-- pv_equiv track=rewrite | github.com/v3rbalgit/coinwatch | coinwatch/shared/clients/coingecko.py | _find_canonical_token
-- ===== SOURCE A (Python) =====
-- def _find_canonical_token(coins: list[dict], symbol: str) -> dict | None:
--     """
--     Find the canonical/official token from a list of coins with potentially matching symbols.
--
--     Args:
--         coins: List of coin dictionaries from CoinGecko API
--         symbol: Token symbol to match (e.g. 'btc', 'eth')
--
--     Returns:
--         The best matching coin dictionary or None if no matches found
--     """
--     # Find all coins matching the symbol
--     matching_coins = [
--         coin for coin in coins
--         if coin['symbol'].lower() == symbol.lower()
--     ]
--
--     if not matching_coins:
--         return None
--
--     if len(matching_coins) == 1:
--         return matching_coins[0]
--
--     # Multiple matches - score each token based on characteristics of official tokens
--     def score_token(coin: dict) -> tuple[int, int, int]:
--         # 1. ID complexity score (fewer special chars = higher score)
--         special_chars = sum(1 for c in coin['id'] if not c.isalnum())
--         id_score = 100 - special_chars - len(coin['id'])
--
--         # 2. Name match score (name matching symbol = higher score)
--         # e.g. for BTC, prefer "Bitcoin" over "Bitcoin Wrapped"
--         name_words = coin['name'].lower().split()
--         symbol_in_name = symbol.lower() in name_words
--         name_score = 100 if symbol_in_name else 50
--         name_score -= len(name_words)  # Prefer shorter names
--
--         # 3. ID match score (id matching symbol = higher score)
--         # e.g. for BTC, prefer "bitcoin" over "wrapped-bitcoin"
--         id_words = coin['id'].lower().split('-')
--         symbol_in_id = symbol.lower() in id_words
--         id_match_score = 100 if symbol_in_id else 50
--         id_match_score -= len(id_words)  # Prefer shorter IDs
--
--         return (id_match_score, name_score, id_score)
--
--     # Return the highest scoring coin
--     return max(matching_coins, key=score_token)
-- ===== SOURCE B (Python) =====
-- def _find_canonical_token(coins: list[dict], symbol: str) -> dict | None:
--     """Radix-style selection: filter by symbol, then successively narrow the
--     candidates to the coins maximal in each score component (id-match, name
--     match, id simplicity) in priority order, returning the first survivor.
--     No score tuples are built or compared."""
--     sym = symbol.lower()
--     matching = [coin for coin in coins if coin['symbol'].lower() == sym]
--
--     if not matching:
--         return None
--     if len(matching) == 1:
--         return matching[0]
--
--     def id_match_score(coin):
--         words = coin['id'].lower().split('-')
--         return (100 if sym in words else 50) - len(words)
--
--     def name_score(coin):
--         words = coin['name'].lower().split()
--         return (100 if sym in words else 50) - len(words)
--
--     def id_score(coin):
--         cid = coin['id']
--         return 100 - sum(1 for ch in cid if not ch.isalnum()) - len(cid)
--
--     for score in (id_match_score, name_score, id_score):
--         best = max(map(score, matching))
--         matching = [coin for coin in matching if score(coin) == best]
--         if len(matching) == 1:
--             break
--
--     return matching[0]
-- ===== Notes on version B (the rewrite author's own statement) =====
-- stated objective: alternative
-- what changed: Replaces the lexicographic score-tuple max() scan with radix-style successive refinement: for each score component in priority order it keeps only the coins maximal in that component (early exit on a unique survivor) and returns the first survivor; no score tuples are ever built or compared.
import Mathlib
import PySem

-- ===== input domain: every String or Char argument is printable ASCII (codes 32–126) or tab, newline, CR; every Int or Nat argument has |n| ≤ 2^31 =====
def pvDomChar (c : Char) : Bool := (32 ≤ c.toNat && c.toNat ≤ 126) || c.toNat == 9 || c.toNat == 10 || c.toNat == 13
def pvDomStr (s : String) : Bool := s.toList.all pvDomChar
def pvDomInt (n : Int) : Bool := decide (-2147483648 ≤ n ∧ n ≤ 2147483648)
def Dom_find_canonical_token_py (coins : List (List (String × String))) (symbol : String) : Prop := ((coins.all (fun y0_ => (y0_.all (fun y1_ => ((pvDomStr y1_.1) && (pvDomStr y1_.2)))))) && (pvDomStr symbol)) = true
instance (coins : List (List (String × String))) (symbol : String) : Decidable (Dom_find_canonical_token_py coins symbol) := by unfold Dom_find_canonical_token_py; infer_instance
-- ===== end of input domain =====

-- B selects the best matching coin by radix-style successive refinement (keep the maximizers of each score component in priority order) instead of A's single lexicographic-tuple max() scan (alternative algorithm, same cost class).


-- first-match lookup with a default: exact for coin['k'] under Pre_ (key present, unique keys)
def pvLook (coin : List (String × String)) (k : String) : String :=
  ((coin.find? (fun p => p.1 == k)).map (fun p => p.2)).getD ""

-- coin['symbol'].lower() == symbol.lower()  (the filter line both Pythons start with)
def pvMatches (symbol : String) (coin : List (String × String)) : Bool :=
  PySem.Str.lower (pvLook coin "symbol") == PySem.Str.lower symbol

-- ===== PORT A =====
-- Python's lexicographic '>' on int triples
def pvLexGt (a b : Int × Int × Int) : Bool :=
  decide (b.1 < a.1 ∨ (a.1 = b.1 ∧ (b.2.1 < a.2.1 ∨ (a.2.1 = b.2.1 ∧ b.2.2 < a.2.2))))

-- A's score_token
def pvScore (symbol : String) (coin : List (String × String)) : Int × Int × Int :=
  let idStr := pvLook coin "id"
  let special : Int := (idStr.toList.countP (fun c => !(PySem.Chars.isalnum c)) : Int)
  let idScore : Int := 100 - special - PySem.Str.len idStr
  let nameWords := PySem.Str.split₀ (PySem.Str.lower (pvLook coin "name"))
  let nameScore : Int := (if nameWords.contains (PySem.Str.lower symbol) then 100 else 50) - (nameWords.length : Int)
  let idWords := (PySem.Str.split? (PySem.Str.lower idStr) "-").getD []   -- sep = "-" ≠ "", never none
  let idMatchScore : Int := (if idWords.contains (PySem.Str.lower symbol) then 100 else 50) - (idWords.length : Int)
  (idMatchScore, nameScore, idScore)

def find_canonical_token_py (coins : List (List (String × String))) (symbol : String) : Option (List (String × String)) :=
  match coins.filter (fun coin => pvMatches symbol coin) with
  | [] => none
  | [c] => some c
  | x :: t =>
      -- max(matching_coins, key=score_token): first-wins linear scan
      some (t.foldl (fun best coin =>
        if pvLexGt (pvScore symbol coin) (pvScore symbol best) then coin else best) x)

-- ===== PORT B =====
-- B's three score components (their 'sym' parameter is the precomputed symbol.lower())
def pvIdMatchScore (sym : String) (coin : List (String × String)) : Int :=
  let words := (PySem.Str.split? (PySem.Str.lower (pvLook coin "id")) "-").getD []   -- sep ≠ "", never none
  (if words.contains sym then 100 else 50) - (words.length : Int)

def pvNameScore (sym : String) (coin : List (String × String)) : Int :=
  let words := PySem.Str.split₀ (PySem.Str.lower (pvLook coin "name"))
  (if words.contains sym then 100 else 50) - (words.length : Int)

def pvIdScore (coin : List (String × String)) : Int :=
  let cid := pvLook coin "id"
  100 - (cid.toList.countP (fun c => !(PySem.Chars.isalnum c)) : Int) - PySem.Str.len cid

-- max(...) on a nonempty list of ints (B only applies it to nonempty lists; [] is unreachable)
def pvMaxInt : List Int → Int
  | [] => 0
  | x :: t => t.foldl max x

-- B's for-loop over the score components ('best'/'matching' written inline), with its early break on a unique survivor
def pvRefine (fs : List (List (String × String) → Int)) (m : List (List (String × String))) :
    List (List (String × String)) :=
  match fs with
  | [] => m
  | f :: rest =>
      if (m.filter (fun c => f c == pvMaxInt (m.map f))).length == 1 then
        m.filter (fun c => f c == pvMaxInt (m.map f))
      else pvRefine rest (m.filter (fun c => f c == pvMaxInt (m.map f)))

☆ ☆ ☆

To do :: Repeat, word for word, the lines above between the line holding "coin['symbol'].lower() == sym]" and the line holding "-- stated objective: alternative", inclusive; omit everything else.

Result of the exercise ::
--     matching = [coin for coin in coins if coin['symbol'].lower() == sym]
--
--     if not matching:
--         return None
--     if len(matching) == 1:
--         return matching[0]
--
--     def id_match_score(coin):
--         words = coin['id'].lower().split('-')
--         return (100 if sym in words else 50) - len(words)
--
--     def name_score(coin):
--         words = coin['name'].lower().split()
--         return (100 if sym in words else 50) - len(words)
--
--     def id_score(coin):
--         cid = coin['id']
--         return 100 - sum(1 for ch in cid if not ch.isalnum()) - len(cid)
--
--     for score in (id_match_score, name_score, id_score):
--         best = max(map(score, matching))
--         matching = [coin for coin in matching if score(coin) == best]
--         if len(matching) == 1:
--             break
--
--     return matching[0]
-- ===== Notes on version B (the rewrite author's own statement) =====
-- stated objective: alternative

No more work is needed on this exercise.